I tried it a while back, I was very surprised to find that simply running `uvx ramalama run deepseek-r1:1.5b` just worked. I'm on Fedora Silverblue with nothing layered on the ostree. Before RamaLama, getting llama.cpp working with my GPU was a major PITA.

https://github.com/containers/ramalama

troyvit · 2025-09-25T22:05:14 1758837914

If I were them I'd go whole-hog on local models and:

* Work with somebody like System76 or Framework to create great hardware systems come with their ecosystem preinstalled.

* Build out a PaaS, perhaps in partnership with an existing provider, that makes it easy for anybody to do what Ollama search does. I'm more than half certain I could convince our cash strapped organization to ditch elastic search for that.

* Partner with Home Assistant, get into home automation and wipe the floor with Echo and its ilk (yeah basically resurrect Mycroft but add whole-house automation to it).

Each of those are half-baked, but it also took me 7 minutes to come up with them, and they seem more in line with what Ollama tries to represent than a pure cloud play using low-power models.

Cheer2171 · 2025-09-25T23:30:28 1758843028

Have ollama server support auth / API keys (closed as out of scope) and monetize the way everyone else does around SSO.

Cheer2171 · 2025-09-25T23:24:11 1758842651

What reputation? People who actually know how to develop software or work with LLMs know ollama is a child's tricycle and to run the hell away from what is just a buggy shell around other people's inference engines.

Ollama is beloved by people who know how to write 5 lines of python and bash to do API calls, but can't possibly improve the actual app.

dcreater · 2025-09-26T00:33:07 1758846787

Thats what I thought so as well - that it was for people like me who arent professional SWEs and thus im sad to see them go this way. But what ive found is people are using it for "on-prem" style deployment, have no idea if this is common but I wouldnt be surprised given the reality of AI startups + the abundance of ollama in training dataset leading to relatively greater vibe coding success rate

Cheer2171 · 2025-09-26T10:18:28 1758881908

If people are using ollama for on prem deployment, for anything more than single user hobby use or backend for a UI proof of concept, then run as far away as you can from those people. Major red flag, immediately disqualifying.

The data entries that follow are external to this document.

-- pv_equiv track=rewrite | github.com/GameMaker2k/PyWWW-Get | dnsd.py | _choose_zone_chain
-- ===== SOURCE A (Python) =====
-- DNSSEC_MAX_LABELS = 20
--
-- def _dnsname_norm(s):
--     return (s or "").strip().lower().rstrip(".")
--
-- def _choose_zone_chain(qname):
--     """
--     qname: "www.google.com" -> [".", "com.", "google.com."]
--     (very simplified)
--     """
--     n = _dnsname_norm(qname)
--     if not n:
--         return ["."]
--     labels = n.split(".")
--     chain = ["."]
--     # build from TLD upward
--     cur = ""
--     for i in range(len(labels) - 1, -1, -1):
--         cur = labels[i] if cur == "" else (labels[i] + "." + cur)
--         chain.append(cur + ".")
--         if len(chain) > DNSSEC_MAX_LABELS:
--             break
--     # keep unique in order
--     out = []
--     for z in chain:
--         if z not in out:
--             out.append(z)
--     return out
-- ===== SOURCE B (Python) =====
-- DNSSEC_MAX_LABELS = 20
--
-- def _choose_zone_chain(qname):
--     n = (qname or "").strip().lower().rstrip(".")
--     if not n:
--         return ["."]
--     labels = n.split(".")
--     suffixes = [".".join(labels[i:]) + "." for i in range(len(labels))]
--     chain = ["."] + suffixes[::-1][:DNSSEC_MAX_LABELS]
--     return list(dict.fromkeys(chain))
-- ===== Notes on version B (the rewrite author's own statement) =====
-- stated objective: simpler
-- what changed: Drops the stateful suffix accumulator with its break and the hand-written membership dedup loop: each zone suffix is computed independently by joining a slice of the label list in a comprehension, the chain is capped by reversing and slicing to DNSSEC_MAX_LABELS instead of a length-test break, and the ordered dedup is dict.fromkeys.
import Mathlib
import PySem

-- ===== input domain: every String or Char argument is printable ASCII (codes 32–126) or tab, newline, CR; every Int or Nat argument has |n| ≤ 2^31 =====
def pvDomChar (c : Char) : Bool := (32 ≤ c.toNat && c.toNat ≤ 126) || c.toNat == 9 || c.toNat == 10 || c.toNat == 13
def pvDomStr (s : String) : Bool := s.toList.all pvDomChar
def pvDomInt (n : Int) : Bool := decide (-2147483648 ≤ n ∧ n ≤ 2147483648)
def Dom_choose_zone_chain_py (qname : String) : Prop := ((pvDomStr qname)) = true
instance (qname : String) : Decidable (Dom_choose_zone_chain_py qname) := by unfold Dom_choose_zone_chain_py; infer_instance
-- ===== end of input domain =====

-- B replaces A's stateful suffix accumulator + break and its membership dedup loop by a
-- direct slice-join comprehension, a reversed slice capped with [:20], and dict.fromkeys
-- (objective: simpler; same asymptotic cost).


-- ===== PORT A =====
-- Python str.rstrip(".") ported by hand (PySem has no per-character rstrip):
-- drop the trailing '.' characters — exact for any string.
def rstripDots (s : List Char) : List Char := (s.reverse.dropWhile (· == '.')).reverse

-- _dnsname_norm: (s or "").strip().lower().rstrip(".")  ('s or ""' is the identity on str)
def dnsnameNorm (s : String) : List Char :=
  rstripDots (PySem.Chars.lower (PySem.Chars.strip s.toList))

-- 'for i in range(len(labels)-1,-1,-1): …' with accumulator cur and the len(chain) > 20 break,
-- as the structural recursion over labels reversed (labels[i] back to front).
def aZoneLoop : List (List Char) → List Char → List String → List String
  | [], _, chain => chain
  | l :: rest, cur, chain =>
    let cur' := if cur = [] then l else l ++ '.' :: cur
    let chain' := chain ++ [String.mk (cur' ++ ['.'])]
    if chain'.length > 20 then chain' else aZoneLoop rest cur' chain'

-- 'out = []; for z in chain: if z not in out: out.append(z)'
def aUniq (chain : List String) : List String :=
  chain.foldl (fun out z => if out.contains z then out else out ++ [z]) []

def choose_zone_chain_py (qname : String) : List String :=
  let n := dnsnameNorm qname
  if n = [] then ["."]
  else
    let labels := PySem.Chars.splitOn n ['.']
    aUniq (aZoneLoop labels.reverse [] ["."])

-- ===== PORT B =====
-- '.'.join(labels[i:]) + '.'
def bSuffix (labels : List (List Char)) (i : Int) : String :=
  String.mk (PySem.Chars.join ['.'] (PySem.List.slice labels (some i) none) ++ ['.'])

def choose_zone_chain_py_alt (qname : String) : List String :=
  let n := dnsnameNorm qname
  if n = [] then ["."]
  else
    let labels := PySem.Chars.splitOn n ['.']
    let suffixes := (PySem.List.pyRange 0 labels.length 1).map (bSuffix labels)
    let chain := ["."] ++ PySem.List.slice
      ((PySem.List.slice? suffixes none none (-1)).getD []) none (some 20)
    PySem.List.dedup chain

-- ===== PRECONDITION & SPEC =====
def Spec_choose_zone_chain_py (qname : String) (out : List String) : Prop := out = choose_zone_chain_py_alt qname
instance (qname : String) (out : List String) : Decidable (Spec_choose_zone_chain_py qname out) := by unfold Spec_choose_zone_chain_py; infer_instance

-- ===== CLAIM (what is proved, stated in full; the proofs are below) =====
def Claim_equal_choose_zone_chain_py : Prop := ∀ (qname : String), Dom_choose_zone_chain_py qname → Spec_choose_zone_chain_py qname (choose_zone_chain_py qname)

-- ===== LEMMAS AND PROOFS =====

-- The suffix strings A's loop appends, starting from already-consumed labels `pre` (front first).
def sufA : List (List Char) → List (List Char) → List String
  | [], _ => []
  | l :: rest, pre =>
    String.mk (PySem.Chars.join ['.'] (l :: pre) ++ ['.']) :: sufA rest (l :: pre)

-- A's loop, once cur is a nonempty join, appends sufA capped at 21 total chain elements.
theorem aZoneLoop_spec (ls : List (List Char)) : ∀ (pre : List (List Char)) (chain : List String),
    pre ≠ [] → PySem.Chars.join ['.'] pre ≠ [] → chain.length ≤ 20 →
    aZoneLoop ls (PySem.Chars.join ['.'] pre) chain
      = chain ++ (sufA ls pre).take (21 - chain.length) := by
  induction ls with
  | nil => intro pre chain _ _ _; simp [aZoneLoop, sufA]
  | cons l rest ih =>
    intro pre chain hpre hj hlen
    obtain ⟨p, ps, rfl⟩ := List.exists_cons_of_ne_nil hpre
    rw [aZoneLoop]
    simp only [if_neg hj]
    have hcur : l ++ '.' :: PySem.Chars.join ['.'] (p :: ps) = PySem.Chars.join ['.'] (l :: p :: ps) := by
      rw [PySem.Chars.join_cons_cons]
      simp
    rw [hcur]
    by_cases hb : chain.length = 20
    · rw [if_pos (by simp [hb])]
      rw [sufA, hb]
      simp
    · rw [if_neg (by simp; omega)]
      rw [ih (l :: p :: ps) _ (List.cons_ne_nil _ _)
            (by rw [← hcur]; simp) (by simp; omega)]
      rw [sufA]
      have h21 : 21 - chain.length = (21 - (chain.length + 1)) + 1 := by omega
      rw [h21, List.take_succ_cons]
      simp

-- sufA as the reversed list of direct slice-joins.
theorem sufA_eq (ls : List (List Char)) : ∀ (pre : List (List Char)),
    sufA ls pre
      = ((List.range ls.length).map
          (fun k => String.mk (PySem.Chars.join ['.'] (ls.reverse.drop k ++ pre) ++ ['.']))).reverse := by
  induction ls with
  | nil => intro pre; simp [sufA]
  | cons l rest ih =>
    intro pre
    rw [sufA, List.length_cons, List.range_succ, List.map_append, List.reverse_append]
    have htail : List.map
        (fun k => String.mk (PySem.Chars.join ['.'] ((l :: rest).reverse.drop k ++ pre) ++ ['.']))
        (List.range rest.length)
        = List.map
        (fun k => String.mk (PySem.Chars.join ['.'] (rest.reverse.drop k ++ (l :: pre)) ++ ['.']))
        (List.range rest.length) := by
      apply List.map_congr_left
      intro k hk
      rw [List.mem_range] at hk
      rw [List.reverse_cons, List.drop_append_of_le_length (by simp; omega), List.append_assoc]
      simp
    rw [htail, ← ih (l :: pre)]
    simp

-- splitOn by '.' of a nonempty string not ending in '.' has a nonempty last piece.
theorem splitOn_go_last (fuel : Nat) : ∀ (l cur : List Char) (acc : List (List Char)),
    l.length < fuel → (if l = [] then cur ≠ [] else l.getLast? ≠ some '.') →
    ∃ p, (PySem.Chars.splitOn.go ['.'] fuel l cur acc).getLast? = some p ∧ p ≠ [] := by
  induction fuel with
  | zero => intro l cur acc h; omega
  | succ f ih =>
    intro l cur acc hlen hcond
    match l with
    | [] =>
      simp only [if_pos] at hcond
      refine ⟨cur.reverse, ?_, by simpa using hcond⟩
      simp [PySem.Chars.splitOn.go]
    | c :: rest =>
      simp only [if_neg (List.cons_ne_nil c rest)] at hcond
      rw [PySem.Chars.splitOn.go]
      by_cases hc : c = '.'
      · subst hc
        have hpre : List.isPrefixOf ['.'] ('.' :: rest) = true := by
          simp [List.isPrefixOf]
        rw [if_pos hpre]
        have hrest : rest ≠ [] := by
          intro h0; subst h0; simp at hcond
        have hdrop : List.drop (['.'] : List Char).length ('.' :: rest) = rest := by simp
        rw [hdrop]
        refine ih rest [] _ (by simp at hlen; omega) ?_
        rw [if_neg hrest]
        obtain ⟨r, rs, rfl⟩ := List.exists_cons_of_ne_nil hrest
        rwa [List.getLast?_cons_cons] at hcond
      · have hpre : List.isPrefixOf ['.'] (c :: rest) = false := by
          simp [List.isPrefixOf]
          exact fun h => hc h.symm
        rw [if_neg (by simp [hpre])]
        refine ih rest (c :: cur) acc (by simp at hlen; omega) ?_
        by_cases hrest : rest = []
        · subst hrest; simp
        · rw [if_neg hrest]
          obtain ⟨r, rs, rfl⟩ := List.exists_cons_of_ne_nil hrest
          rwa [List.getLast?_cons_cons] at hcond

theorem pyRange_zero_len (n : Nat) : ∀ (a : Nat),
    PySem.List.pyRange a (a + n) 1 = (List.range n).map (fun k => ((a + k : Nat) : Int)) := by
  induction n with
  | zero => intro a; simp [PySem.List.pyRange]
  | succ m ih =>
    intro a
    rw [PySem.List.pyRange_one_cons (by exact_mod_cast Nat.lt_add_of_pos_right (Nat.succ_pos m))]
    have : ((a : Int) + 1) = ((a + 1 : Nat) : Int) := by push_cast; ring
    rw [this]
    have h2 : ((a : Int) + (m + 1 : Nat)) = ((a + 1 : Nat) : Int) + (m : Nat) := by push_cast; ring
    rw [h2, ih (a + 1)]
    rw [List.range_succ_eq_map]
    simp [List.map_map, Function.comp]
    intro k _; ring

theorem aUniq_eq_dedup (chain : List String) : aUniq chain = PySem.List.dedup chain := by
  rw [PySem.List.dedup_eq_ofList]
  rfl

-- ===== VERDICT (by name: the statement is the Claim_ definition above) =====
theorem choose_zone_chain_py_spec : Claim_equal_choose_zone_chain_py := by
  intro qname _
  unfold Spec_choose_zone_chain_py choose_zone_chain_py choose_zone_chain_py_alt
  by_cases hn : dnsnameNorm qname = []
  · simp [hn]
  · simp only [if_neg hn]
    -- the normalized name does not end in '.'
    have hlastchar : (dnsnameNorm qname).getLast? ≠ some '.' := by
      unfold dnsnameNorm rstripDots at hn ⊢
      rw [List.getLast?_reverse]
      intro hsome
      have hne : (PySem.Chars.lower (PySem.Chars.strip qname.toList)).reverse.dropWhile (· == '.') ≠ [] := by
        intro h0; rw [h0] at hn; simp at hn
      rw [List.head?_eq_some_head hne] at hsome
      have := List.head_dropWhile_not (· == '.') hne
      rw [Option.some_inj.mp hsome] at this
      simp at this
    -- the last label is nonempty
    obtain ⟨p, hp, hpne⟩ :
        ∃ p, (PySem.Chars.splitOn (dnsnameNorm qname) ['.']).getLast? = some p ∧ p ≠ [] := by
      unfold PySem.Chars.splitOn
      exact splitOn_go_last ((dnsnameNorm qname).length + 1) (dnsnameNorm qname) [] []
        (Nat.lt_succ_self _) (by rw [if_neg hn]; exact hlastchar)
    obtain ⟨front, hfront⟩ := List.getLast?_eq_some_iff.mp hp
    rw [hfront]
    have hrev : (front ++ [p]).reverse = p :: front.reverse := by simp
    -- A's chain
    have hA : aZoneLoop (front ++ [p]).reverse [] ["."]
        = [".", String.mk (p ++ ['.'])] ++ (sufA front.reverse [p]).take 19 := by
      rw [hrev, aZoneLoop]
      simp only [reduceIte, List.length_append]
      have hp' : p = PySem.Chars.join ['.'] [p] := (PySem.Chars.join_singleton _ _).symm
      rw [show ([("." : String)] ++ [String.mk (p ++ ['.'])]) = [".", String.mk (p ++ ['.'])] from rfl]
      rw [if_neg (by simp)]
      conv_lhs => rw [hp']
      rw [aZoneLoop_spec front.reverse [p] _ (List.cons_ne_nil _ _)
            (by rw [← hp']; exact hpne) (by simp)]
      norm_num
    -- B's chain
    have hsuf : (PySem.List.pyRange 0 (front ++ [p]).length 1).map (bSuffix (front ++ [p]))
        = (List.range (front.length + 1)).map
            (fun k => String.mk (PySem.Chars.join ['.'] ((front ++ [p]).drop k) ++ ['.'])) := by
      have h0 := pyRange_zero_len (front ++ [p]).length 0
      simp only [Nat.cast_zero, zero_add] at h0
      rw [h0, List.map_map, List.length_append, List.length_cons, List.length_nil]
      apply List.map_congr_left
      intro k _
      simp only [Function.comp_apply, bSuffix]
      rw [PySem.List.slice_from_natCast]
    have hlastsuf : (front ++ [p]).drop front.length = [p] := by
      rw [List.drop_append_of_le_length (by simp)]
      simp
    have hB : ["."] ++ PySem.List.slice
          ((PySem.List.slice? ((PySem.List.pyRange 0 (front ++ [p]).length 1).map (bSuffix (front ++ [p]))) none none (-1)).getD [])
          none (some 20)
        = [".", String.mk (p ++ ['.'])] ++ (sufA front.reverse [p]).take 19 := by
      rw [hsuf, PySem.List.slice?_none_none_neg_one, Option.getD_some]
      rw [show ((20 : Int)) = ((20 : Nat) : Int) by norm_num, PySem.List.slice_to_natCast]
      rw [List.range_succ, List.map_append, List.reverse_append]
      simp only [List.map_cons, List.map_nil, List.reverse_cons, List.reverse_nil, List.nil_append,
        List.singleton_append]
      rw [hlastsuf, PySem.Chars.join_singleton,
        show (20 : Nat) = 19 + 1 from rfl, List.take_succ_cons]
      rw [sufA_eq front.reverse [p]]
      simp only [List.reverse_reverse, List.length_reverse]
      have : List.map (fun k => String.mk (PySem.Chars.join ['.'] ((front ++ [p]).drop k) ++ ['.'])) (List.range front.length)
          = List.map (fun k => String.mk (PySem.Chars.join ['.'] (front.drop k ++ [p]) ++ ['.'])) (List.range front.length) := by
        apply List.map_congr_left
        intro k hk
        rw [List.mem_range] at hk
        rw [List.drop_append_of_le_length (by omega)]
      rw [this]
      rfl
    rw [hA, ← hB, aUniq_eq_dedup]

hadlock · 2025-09-26T17:17:25 1758907045

What's your preferred method to do on prem deployment today?

ricardobeat · 2025-09-25T20:09:07 1758830947

For models you can't run locally like gpt-oss-120b, deepseek or qwen3-coder 480b. And a way for them to monetize the success of Ollama.

zmmmmm · 2025-09-25T22:28:07 1758839287

a lot of "local" models are still very large to download and slow to run on regular hardware. I think it's great to have a way to evaluate them cheaply in the cloud before deciding to pull down the model to run locally.

At some level it's also more of a principle that I could run something locally that matters rather than actually doing it. I don't want to become dependent on technology that someone could take away from me.